Clustering
A cluster is a group of related items and similar data points together. Clustering is the process of making clusters from a given data set. This may sound similar to the classification, but clustering is done on unlabelled dataset, not on labelled dataset. Clustering algorithm is used on unsupervised learning model. It defines the similarity measures based on distance of the data points using metrics like Euclidean distance. Clustering is done not only for segmentation, but also for removing the outliers and noisy data.
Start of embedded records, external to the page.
-- pv_equiv track=rewrite | github.com/foxxpy/Codingame-Puzzle-Moyen | 027. Graphique Ascii/graphique_ascii.py | draw_board
-- ===== SOURCE A (Python) =====
-- def draw_board(min_x, max_x, min_y, max_y):
--     """On dessine la grille"""
--     board = []
--     for y in range(max_y, min_y-1, -1):
--         row = []
--         for x in range(min_x, max_x+1):
--             if x == 0 and y != 0:
--                 row.append("|")
--             elif x != 0 and y == 0:
--                 row.append("-")
--             elif x == 0 and y == 0:
--                 row.append("+")
--             else:
--                 row.append(".")
--         board.append(row)
--     return board
--
-- min_x = -1
--
-- max_x = 1
--
-- min_y = -1
--
-- max_y = +1
--
-- board = draw_board(min_x, max_x, min_y, max_y)
-- ===== SOURCE B (Python) =====
-- def draw_board(min_x, max_x, min_y, max_y):
--     """Draw background of dots first, then paint the axes on top."""
--     width = max_x - min_x + 1
--     board = [["."] * width for _ in range(max_y, min_y - 1, -1)]
--     if min_x <= 0 <= max_x:
--         for row in board:
--             row[-min_x] = "|"
--     if min_y <= 0 <= max_y:
--         board[max_y] = ["-"] * width
--     if min_x <= 0 <= max_x and min_y <= 0 <= max_y:
--         board[max_y][-min_x] = "+"
--     return board
-- ===== Notes on version B (the rewrite author's own statement) =====
-- stated objective: simpler
-- what changed: Instead of A's nested loops with a four-way branch per cell, B allocates the full dotted grid with a comprehension and then paints the y-axis column, the x-axis row and the origin '+' on top, each guarded by a range check.
import Mathlib
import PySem

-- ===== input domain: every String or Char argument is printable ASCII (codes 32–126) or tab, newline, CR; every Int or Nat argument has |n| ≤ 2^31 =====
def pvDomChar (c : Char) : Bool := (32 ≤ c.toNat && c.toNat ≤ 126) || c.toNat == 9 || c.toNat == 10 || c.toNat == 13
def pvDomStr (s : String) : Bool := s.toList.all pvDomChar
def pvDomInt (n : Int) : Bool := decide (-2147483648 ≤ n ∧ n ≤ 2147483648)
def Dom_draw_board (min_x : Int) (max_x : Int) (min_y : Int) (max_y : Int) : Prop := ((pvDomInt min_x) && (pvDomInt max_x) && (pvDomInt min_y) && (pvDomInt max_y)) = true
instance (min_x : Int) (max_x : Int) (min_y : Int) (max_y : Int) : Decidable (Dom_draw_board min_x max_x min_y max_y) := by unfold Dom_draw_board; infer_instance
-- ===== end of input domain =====

-- B draws the dotted background with comprehensions and then paints the y-axis column, x-axis row
-- and origin on top, instead of A's per-cell four-way branch; objective: simpler.


-- ===== PORT A =====
def draw_board (min_x : Int) (max_x : Int) (min_y : Int) (max_y : Int) : List (List String) :=
  (PySem.List.pyRange max_y (min_y - 1) (-1)).foldl (fun board y =>
    board ++ [(PySem.List.pyRange min_x (max_x + 1) 1).foldl (fun row x =>
      row ++ [if x = 0 ∧ y ≠ 0 then "|"
              else if x ≠ 0 ∧ y = 0 then "-"
              else if x = 0 ∧ y = 0 then "+"
              else "."]) []]) []

-- ===== PORT B =====
def draw_board_alt (min_x : Int) (max_x : Int) (min_y : Int) (max_y : Int) : List (List String) :=
  let width := max_x - min_x + 1
  let board := (PySem.List.pyRange max_y (min_y - 1) (-1)).map
                 (fun _ => PySem.List.pyRepeat ["."] width)
  let board := if min_x ≤ 0 ∧ 0 ≤ max_x then
                 board.map (fun row => row.set (-min_x).toNat "|")
               else board
  let board := if min_y ≤ 0 ∧ 0 ≤ max_y then
                 board.set max_y.toNat (PySem.List.pyRepeat ["-"] width)
               else board
  let board := if (min_x ≤ 0 ∧ 0 ≤ max_x) ∧ (min_y ≤ 0 ∧ 0 ≤ max_y) then
                 board.modify max_y.toNat (fun row => row.set (-min_x).toNat "+")
               else board
  board

-- ===== PRECONDITION & SPEC =====
def Spec_draw_board (min_x : Int) (max_x : Int) (min_y : Int) (max_y : Int) (out : List (List String)) : Prop := out = draw_board_alt min_x max_x min_y max_y
instance (min_x : Int) (max_x : Int) (min_y : Int) (max_y : Int) (out : List (List String)) : Decidable (Spec_draw_board min_x max_x min_y max_y out) := by unfold Spec_draw_board; infer_instance

-- ===== CLAIM (what is proved, stated in full; the proofs are below) =====
def Claim_equal_draw_board : Prop := ∀ (min_x : Int) (max_x : Int) (min_y : Int) (max_y : Int), Dom_draw_board min_x max_x min_y max_y → Spec_draw_board min_x max_x min_y max_y (draw_board min_x max_x min_y max_y)

-- ===== LEMMAS AND PROOFS =====

-- the cell A computes at coordinates (x, y)
def pvCell (x y : Int) : String :=
  if x = 0 ∧ y ≠ 0 then "|"
  else if x ≠ 0 ∧ y = 0 then "-"
  else if x = 0 ∧ y = 0 then "+"
  else "."

theorem draw_board_eq_map (min_x max_x min_y max_y : Int) :
    draw_board min_x max_x min_y max_y =
      (PySem.List.pyRange max_y (min_y - 1) (-1)).map (fun y =>
        (PySem.List.pyRange min_x (max_x + 1) 1).map (fun x => pvCell x y)) := by
  unfold draw_board pvCell
  simp only [PySem.List.foldl_append_singleton_eq_map, List.nil_append]

-- one row of A's board, when the y-axis column is absent: all dots
theorem row_no_col (min_x max_x y : Int) (hx : ¬(min_x ≤ 0 ∧ 0 ≤ max_x)) :
    (PySem.List.pyRange min_x (max_x + 1) 1).map (fun x => pvCell x y) =
      List.replicate (max_x - min_x + 1).toNat (if y = 0 then "-" else ".") := by
  rw [List.eq_replicate_iff]
  constructor
  · simp [PySem.List.length_pyRange_one]; omega
  · intro b hb
    simp only [List.mem_map] at hb
    obtain ⟨x, hxmem, rfl⟩ := hb
    rw [PySem.List.mem_pyRange_one] at hxmem
    have hx0 : x ≠ 0 := by omega
    unfold pvCell
    by_cases hy : y = 0 <;> simp [hx0, hy]

-- one row of A's board, when the y-axis column is present: base row with one cell overwritten
theorem row_col (min_x max_x y : Int) (hx : min_x ≤ 0 ∧ 0 ≤ max_x) :
    (PySem.List.pyRange min_x (max_x + 1) 1).map (fun x => pvCell x y) =
      (List.replicate (max_x - min_x + 1).toNat (if y = 0 then "-" else ".")).set
        (-min_x).toNat (if y = 0 then "+" else "|") := by
  apply List.ext_getElem
  · simp [PySem.List.length_pyRange_one]; omega
  · intro j h1 h2
    rw [List.getElem_map, PySem.List.getElem_pyRange_one, List.getElem_set]
    have hj : (j : Int) < max_x + 1 - min_x := by
      have := h1; simp [PySem.List.length_pyRange_one] at this; omega
    unfold pvCell
    by_cases hc : (-min_x).toNat = j
    · have : min_x + (j : Int) = 0 := by omega
      by_cases hy : y = 0 <;> simp [hc, this, hy]
    · have : min_x + (j : Int) ≠ 0 := by omega
      by_cases hy : y = 0 <;> simp [hc, this, hy, List.getElem_replicate]

-- ===== VERDICT (by name: the statement is the Claim_ definition above) =====
theorem draw_board_spec : Claim_equal_draw_board := by
  intro min_x max_x min_y max_y _
  show draw_board min_x max_x min_y max_y = draw_board_alt min_x max_x min_y max_y
  rw [draw_board_eq_map]
  unfold draw_board_alt
  simp only [PySem.List.pyRepeat_singleton]
  by_cases hx : min_x ≤ 0 ∧ 0 ≤ max_x <;> by_cases hy : min_y ≤ 0 ∧ 0 ≤ max_y
  · -- both axes present
    rw [if_pos hx, if_pos hy, if_pos ⟨hx, hy⟩]
    simp only [PySem.List.pyRange_neg_one, List.map_map]
    apply List.ext_getElem
    · simp
    · intro i h1 h2
      have hilen : i < (max_y - (min_y - 1)).toNat := by simpa using h1
      simp only [List.getElem_map, List.getElem_modify, List.getElem_set, List.getElem_range,
        Function.comp]
      rw [row_col min_x max_x _ hx]
      by_cases hi : max_y.toNat = i
      · have h0 : max_y - (i : Int) = 0 := by omega
        simp [hi, h0]
      · have h0 : max_y - (i : Int) ≠ 0 := by omega
        simp [hi, h0]
  · -- only the y-axis column
    rw [if_pos hx, if_neg hy, if_neg (by tauto), List.map_map]
    apply List.map_congr_left
    intro y hmem
    rw [PySem.List.mem_pyRange_neg_one] at hmem
    have hy0 : y ≠ 0 := by omega
    rw [row_col min_x max_x _ hx]
    simp [hy0]
  · -- only the x-axis row
    rw [if_neg hx, if_pos hy, if_neg (by tauto)]
    simp only [PySem.List.pyRange_neg_one, List.map_map]
    apply List.ext_getElem
    · simp
    · intro i h1 h2
      have hilen : i < (max_y - (min_y - 1)).toNat := by simpa using h1
      simp only [List.getElem_map, List.getElem_set, List.getElem_range, Function.comp]
      rw [row_no_col min_x max_x _ hx]
      by_cases hi : max_y.toNat = i
      · have h0 : max_y - (i : Int) = 0 := by omega
        simp [hi, h0]
      · have h0 : max_y - (i : Int) ≠ 0 := by omega
        simp [hi, h0]
  · -- no axis visible
    rw [if_neg hx, if_neg hy, if_neg (by tauto)]
    apply List.map_congr_left
    intro y hmem
    rw [PySem.List.mem_pyRange_neg_one] at hmem
    have hy0 : y ≠ 0 := by omega
    rw [row_no_col min_x max_x _ hx]
    simp [hy0]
While doing clustering analysis, we first partition the data points into different groups and then assign the label to the groups, unlike classification where labels are pre-defined. It helps the user to get better insights from the natural grouping of the data points without any pre-defined labels.
Clustering methods
1. Partitioning method
Partitioning method is a method to partition or divide the data points into certain no. of clusters, where k is used to represent the number of the clusters. This method of clustering is simple and efficient, but it requires the no. of the clusters to be pre-determined. Some widely used partitioning clustering methods are k-means, k-medoids, etc
- K-means
K-means is a method to partition the data into K no. of clusters by assigning each data point to the nearest cluster centre (centroid). This algorithm iteratively updates the cluster centre to minimize the distance between the data points and the assigned cluster centre. This method is efficient, scalable and easy to implement, but can be sensitive to the outliers and the initial choice of the cluster centres. - K-medoids
K-medoids is a method to partition the data into K no. of clusters similar to K-means, except that it uses actual data points (medoids) as cluster centre instead of centroids. It is more robust to outliers than K-means, but more computationally expensive than K-means.
2. Hierarchical clustering
It is a method of generating the clusters by building the hierarchy of the clusters starting with individual data points as cluster and either merging or splitting them. Unlike partitioning methods, this method doesn’t require the pre-determined no. of clusters but can be more computationally expensive. It has two types: agglomerative (bottom-up) and divisive (top-down) methods.
- Agglomerative clustering
It is a type of hierarchical clustering that starts with each data point as a separate cluster and merges the closest cluster to get a final single cluster. - Divisive Clustering
It is a type of hierarchical clustering that starts with a single big cluster and recursively splits the cluster into smaller ones until every single data point becomes a separate cluster.